Re: [PATCH 1/2] Customize sched domain via cpuset

From: Hidetoshi Seto
Date: Wed Apr 02 2008 - 23:22:17 EST


Paul Jackson wrote:
Hidetoshi wrote:
Put simply, if the system tend to be idle, then "push to idle" strategy
works well. OTOH if the system tend to be busy, then "pull by idle"
strategy works well. Else, both strategy will work but besides of all
there is a question: how much searching cost can you pay?

So each flag has value in some cases ... that much seems reasonable to me.

But you're saying that you'd like to avoid having to turn on both, just to
get the benefit of one of them, in order to avoid the searching costs of
the other flag that was not valuable on that load, right?

But is this necessarily so?

I'd like to turn on both(since I know it is best for my application/system),
but it can't be denied that there are other situations loving only one of
them... At least there is a small possible conflict:
"Are you idle?" - "No, I'm busy to search a busy CPU!"

To be honest, I don't have strong reason to have them to be divided.
Just I thought that they could work independently and it might be usable
interface for other people.
(... well, I would be a little happy if I don't need to rewrite almost all
of the additional piece of Documentation/cpuset.txt, but don't care :-D)

So, if there is no one can find use of two flags, I'll change it to one.
Comments from any others?

If "pull by idle" is attempted on a system
which tends to be idle, then while it is true that the search for something
to pull will usually find nothing, what does it matter that we wasted some
otherwise idle cycles, looking for pullable, runnable tasks that cannot be
found, on a system that is mostly idle?

If "push to idle" is attempted on a system that is quite busy, then
couldn't that be coded to notice rather quickly if any nearby CPUs are
idle, and not search if there are no idle neighbors.
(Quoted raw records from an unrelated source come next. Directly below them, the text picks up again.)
-- pv_equiv track=rewrite | github.com/LukeCampbell3/Mixture-of-Agents | scripts/export_openmythos_ce.py | task_id
-- ===== SOURCE A (Python) =====
-- def task_id(pair: dict[str, str]) -> str:
--     index = pair.get("_index", 0)
--     slug = "".join(
--         char if char.isalnum() else "_"
--         for char in pair["prompt"].lower().strip()[:48]
--     ).strip("_")
--     while "__" in slug:
--         slug = slug.replace("__", "_")
--     return f"teacher_{index:03d}_{slug or 'task'}"
-- ===== SOURCE B (Python) =====
-- def task_id(pair: dict[str, str]) -> str:
--     # Single left-to-right pass: collect maximal alphanumeric runs, join with '_'.
--     words = []
--     cur = ""
--     for ch in pair["prompt"].lower().strip()[:48]:
--         if ch.isalnum():
--             cur += ch
--         else:
--             if cur:
--                 words.append(cur)
--             cur = ""
--     if cur:
--         words.append(cur)
--     slug = "_".join(words)
--     return f"teacher_{pair.get('_index', 0):03d}_{slug or 'task'}"
-- ===== Notes on version B (the rewrite author's own statement) =====
-- stated objective: simpler
-- what changed: Replaces A's build-then-fix pipeline (map every char to itself-or-'_', strip '_' from both ends, then repeatedly replace '__' until none remain) by one left-to-right pass that collects maximal alphanumeric runs and joins them with single '_'.
import Mathlib
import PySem

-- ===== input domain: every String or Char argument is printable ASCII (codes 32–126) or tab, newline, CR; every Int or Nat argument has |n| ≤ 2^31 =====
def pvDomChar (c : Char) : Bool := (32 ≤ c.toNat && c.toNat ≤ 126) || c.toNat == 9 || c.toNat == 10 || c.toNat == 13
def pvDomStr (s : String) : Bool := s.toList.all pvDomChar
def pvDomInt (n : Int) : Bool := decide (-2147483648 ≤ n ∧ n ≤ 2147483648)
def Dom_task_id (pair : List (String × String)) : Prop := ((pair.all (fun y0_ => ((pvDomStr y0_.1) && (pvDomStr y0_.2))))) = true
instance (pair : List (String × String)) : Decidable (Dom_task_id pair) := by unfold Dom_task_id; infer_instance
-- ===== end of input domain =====

-- B replaces A's map/strip/collapse pipeline by a single pass collecting maximal alphanumeric runs; return values proved equal on Pre_ (key "prompt" present, no "_index" key).

-- ===== PORT A =====
-- A's `while "__" in slug: slug = slug.replace("__", "_")` loop, made total with fuel;
-- each replace strictly shortens the list, so fuel = slug.length always suffices (proved below).
def collapseA : Nat → List Char → List Char
  | 0, slug => slug
  | fuel+1, slug =>
    if PySem.Chars.isIn ['_', '_'] slug then
      collapseA fuel (PySem.Chars.replace slug ['_', '_'] ['_'])
    else slug

def task_id (pair : List (String × String)) : String :=
  -- pair.get("_index", 0): Pre_ excludes the key "_index" (a present str value makes Python's ":03d" raise ValueError), so the default 0 is taken
  let index : Int := 0
  -- pair["prompt"]: Pre_ requires the key to be present (else Python raises KeyError)
  let prompt := PySem.Dict.getD ⟨pair⟩ "prompt" ""
  let mapped := PySem.Chars.join []
    ((PySem.List.slice (PySem.Chars.strip (PySem.Chars.lower prompt.toList)) none (some 48)).map
      (fun c => if PySem.Chars.isalnum c then [c] else ['_']))
  let slug0 := PySem.Chars.stripChars mapped ['_']
  let slug := collapseA slug0.length slug0
  String.ofList ("teacher_".toList ++ (PySem.Chars.zfill (PySem.Int.toStr index).toList 3)
    ++ '_' :: (if slug = [] then "task".toList else slug))

-- ===== PORT B =====
def task_id_alt (pair : List (String × String)) : String :=
  -- pair["prompt"]: Pre_ requires the key; pair.get("_index", 0) is 0 under Pre_ (no "_index" key)
  let prompt := PySem.Dict.getD ⟨pair⟩ "prompt" ""
  let st := (PySem.List.slice (PySem.Chars.strip (PySem.Chars.lower prompt.toList)) none (some 48)).foldl
      (fun (acc : List (List Char) × List Char) ch =>
        if PySem.Chars.isalnum ch then (acc.1, acc.2 ++ [ch])
        else (if acc.2 ≠ [] then acc.1 ++ [acc.2] else acc.1, []))
      ([], [])
  let words := if st.2 ≠ [] then st.1 ++ [st.2] else st.1
  let slug := PySem.Chars.join ['_'] words
  String.ofList ("teacher_".toList ++ (PySem.Chars.zfill (PySem.Int.toStr 0).toList 3)
    ++ '_' :: (if slug = [] then "task".toList else slug))

-- ===== PRECONDITION & SPEC =====
-- Pre_ excludes exactly the inputs on which A raises: a missing "prompt" key (KeyError) and a
-- present "_index" key (its str value makes f"{index:03d}" raise ValueError).
def Pre_task_id (pair : List (String × String)) : Prop :=
  PySem.Dict.contains (⟨pair⟩ : PySem.Dict String String) "prompt" = true ∧ PySem.Dict.contains (⟨pair⟩ : PySem.Dict String String) "_index" = false
instance (pair : List (String × String)) : Decidable (Pre_task_id pair) := by unfold Pre_task_id; infer_instance
def pvWitness_task_id : (List (String × String)) := [("prompt", "  Hello, World!! foo__bar  ")]

def Spec_task_id (pair : List (String × String)) (out : String) : Prop := out = task_id_alt pair
instance (pair : List (String × String)) (out : String) : Decidable (Spec_task_id pair out) := by unfold Spec_task_id; infer_instance

-- ===== CLAIM (what is proved, stated in full; the proofs are below) =====
def Claim_equal_task_id : Prop := ∀ (pair : List (String × String)), Dom_task_id pair → Pre_task_id pair → Spec_task_id pair (task_id pair)

-- ===== LEMMAS AND PROOFS =====

-- A's per-char replacement c if c.isalnum() else "_"
def fA (c : Char) : Char := if PySem.Chars.isalnum c then c else '_'
def naB (c : Char) : Bool := !PySem.Chars.isalnum c

-- collapse each maximal run of '_' to a single '_'
def squeeze : List Char → List Char
  | [] => []
  | [a] => [a]
  | a :: b :: t => if a = '_' ∧ b = '_' then squeeze (b :: t) else a :: squeeze (b :: t)

-- one pass of slug.replace("__", "_")
def rep : List Char → List Char
  | [] => []
  | [a] => [a]
  | a :: b :: t => if a = '_' ∧ b = '_' then '_' :: rep t else a :: rep (b :: t)

-- "__" in slug
def hasDD : List Char → Bool
  | a :: b :: t => (a == '_' && b == '_') || hasDD (b :: t)
  | _ => false

-- maximal alphanumeric runs, in order
def runs : List Char → List (List Char)
  | [] => []
  | [c] => if PySem.Chars.isalnum c then [[c]] else []
  | c :: d :: t =>
    if PySem.Chars.isalnum c then
      if PySem.Chars.isalnum d then
        match runs (d :: t) with
        | [] => [[c]]
        | r :: rest => (c :: r) :: rest
      else [c] :: runs (d :: t)
    else runs (d :: t)

-- B's fold state, as a recursion with the pending run as parameter
def runsP (cur : List Char) : List Char → List (List Char)
  | [] => if cur = [] then [] else [cur]
  | c :: t =>
    if PySem.Chars.isalnum c then runsP (cur ++ [c]) t
    else if cur = [] then runsP [] t else cur :: runsP [] t
theorem replace_go_eq : ∀ (fuel : Nat) (l acc : List Char), l.length ≤ fuel →
    PySem.Chars.replace.go ['_','_'] ['_'] fuel l acc = acc.reverse ++ rep l := by
  intro fuel
  induction fuel with
  | zero =>
    intro l acc h
    have : l = [] := List.eq_nil_of_length_eq_zero (Nat.le_zero.mp h)
    subst this
    simp [PySem.Chars.replace.go, rep]
  | succ n ih =>
    intro l acc h
    match l with
    | [] => simp [PySem.Chars.replace.go, rep]
    | [c] =>
      simp only [PySem.Chars.replace.go]
      have hpre : List.isPrefixOf ['_','_'] [c] = false := by simp [List.isPrefixOf]
      rw [hpre]
      simp only [Bool.false_eq_true, if_false]
      rw [ih [] (c :: acc) (by simp)]
      simp [rep]
    | c :: b :: t =>
      simp only [PySem.Chars.replace.go]
      by_cases hc : c = '_' ∧ b = '_'
      · obtain ⟨hc1, hc2⟩ := hc; subst hc1; subst hc2
        have hpre : List.isPrefixOf ['_','_'] ('_' :: '_' :: t) = true := by
          simp [List.isPrefixOf]
        rw [hpre]
        simp only [if_true]
        rw [ih _ _ (by simp at h ⊢; omega)]
        simp [rep]
      · have hpre : List.isPrefixOf ['_','_'] (c :: b :: t) = false := by
          simp [List.isPrefixOf]
          intro h1 h2
          exact hc ⟨h1.symm, h2.symm⟩
        rw [hpre]
        simp only [Bool.false_eq_true, if_false]
        rw [ih _ _ (by simp at h ⊢; omega)]
        simp [rep, hc]
theorem replace_eq_rep (u : List Char) : PySem.Chars.replace u ['_','_'] ['_'] = rep u := by
  have := replace_go_eq u.length u [] le_rfl
  simpa [PySem.Chars.replace] using this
One could imagine
a word of memory for each smaller domain ("neighborhood") of CPUs (say
all the logical CPUs in a package), with one bit per logical CPU, that
was set if-and-only-if that CPU was in idle. Then it would be very
quick for all the CPUs in that domain to see if there are (or just
were ... close enough) any idle CPUs, and skip trying to "push to idle"
if that word was all zero bits. That is, there would be no sense
trying to push to idle if there were no idle CPUs to push to. The only
writing and the only locking of that word would be from idle loop code,
and only from nearby CPUs in the same small domain, so it would not be
an impediment to large system scaling or a waste of many CPU cycles on
busy systems.

With a little work such as this, we could make it so that anytime you
needed either flag, you could turn on both, and the other one would be
harmless enough ... just a minor consumer of otherwise idle cycles.
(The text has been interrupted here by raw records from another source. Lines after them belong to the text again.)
theorem gA_colon_nofind (t : List Char) (h : PySem.Chars.find t [':'] = -1) :
    gA (':' :: t) = [] := by
  simp [gA, h]

theorem gA_char_cons (c : Char) (t : List Char) (h : ¬ c = ':') :
    gA (c :: t) = String.ofList [c] :: gA t := by
  simp [gA, h]

-- A's walk from position index equals gA on the remaining suffix
theorem splitA_loop_eq_gA (cs : List Char) : ∀ (fuel index : Nat) (arr : List String),
    cs.length - index ≤ fuel → index ≤ cs.length →
    splitA_loop cs index arr = arr ++ gA (cs.drop index) := by
  intro fuel
  induction fuel with
  | zero =>
    intro index arr hf hi
    have : index = cs.length := by omega
    rw [splitA_loop, this]
    simp [gA]
  | succ f ih =>
    intro index arr hf hi
    rw [splitA_loop]
    by_cases h : index < cs.length
    · simp only [dif_pos h]
      have hdrop : cs.drop index = cs[index] :: cs.drop (index + 1) :=
        List.drop_eq_getElem_cons h
      by_cases hc : cs[index] = ':'
      · simp only [if_pos hc]
        have hk : ((index : Int) + 1) = ((index + 1 : Nat) : Int) := by push_cast; ring
        rw [hk, PySem.Chars.findFrom_natCast cs [':'] (index + 1) (by omega)]
        by_cases hfind : PySem.Chars.find (cs.drop (index + 1)) [':'] = -1
        · simp only [hfind, if_pos]
          rw [hdrop, hc, gA_colon_nofind _ hfind]
          simp
        · have hge : 0 ≤ PySem.Chars.find (cs.drop (index + 1)) [':'] := by
            have := PySem.Chars.neg_one_le_find (cs.drop (index + 1)) [':']
            omega
          set m := (PySem.Chars.find (cs.drop (index + 1)) [':']).toNat with hm
          have hfm : PySem.Chars.find (cs.drop (index + 1)) [':'] = (m : Int) := by omega
          have hend : (((index + 1 : Nat) : Int) + PySem.Chars.find (cs.drop (index + 1)) [':'])
              = ((index + 1 + m : Nat) : Int) := by push_cast [hfm]; ring
          simp only [hfind, ite_false]
          rw [dif_neg (by rw [hend]; intro hcon; exact absurd (by exact_mod_cast hcon) (by omega))]
          rw [hend]
          have hslice : PySem.Chars.slice cs (some (index : Int)) (some ((index + 1 + m : Nat) + 1)) =
              (cs.drop index).take (m + 2) := by
            have : (((index + 1 + m : Nat) : Int) + 1) = ((index + m + 2 : Nat) : Int) := by push_cast; ring
            rw [this]
            simp only [PySem.Chars.slice_eq_listSlice]
            rw [PySem.List.slice_natCast]
            congr 1
            omega
          rw [hslice]
          have htoNat : (((index + 1 + m : Nat) : Int) + 1).toNat = index + m + 2 := by omega
          rw [htoNat]
          -- the find target is inside the list, so index+m+2 ≤ cs.length
          have hmlt : m < (cs.drop (index + 1)).length := by
            obtain ⟨q, r, hqr, _, hql⟩ := find_colon_decomp _ hfind
            have : q.length = m := by omega
            rw [hqr]; simp; omega
          rw [List.length_drop] at hmlt
          rw [ih (index + m + 2) _ (by omega) (by omega)]
          rw [hdrop, hc, gA_colon_cons _ hfind, ← hm]
          have hdd : (List.drop (index + 1) cs).drop (m + 1) = List.drop (index + m + 2) cs := by
            rw [List.drop_drop]; congr 1
          rw [hdd, ← hc, ← hdrop]
          simp
      · simp only [if_neg hc]
        rw [ih (index + 1) _ (by omega) (by omega)]
        rw [hdrop, gA_char_cons _ _ hc]
        simp
    · simp only [dif_neg h]
      have : index = cs.length := by omega
      rw [this]
      simp [gA]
Then with that, we could have one flag, that did both.

I believe there are quite technical reasons why we have no "idle_map."
Excellent answers would be brought by scheduler folks...

It looks easy... but how do you handle if cpusets are overlapping?

Yeah - that part might be challenging. Would it work to always take
the largest domain balancing requested?

Hum... if one requests "smaller" and another is "don't care = default",
we always take "default" range.

Anyway, I'd like to give a lot of care to well-defined cpusets, and
I know that balancing on overlapping cpusets are easy to be confused,
so I'll update my patch to take levels, getting in your suggestion.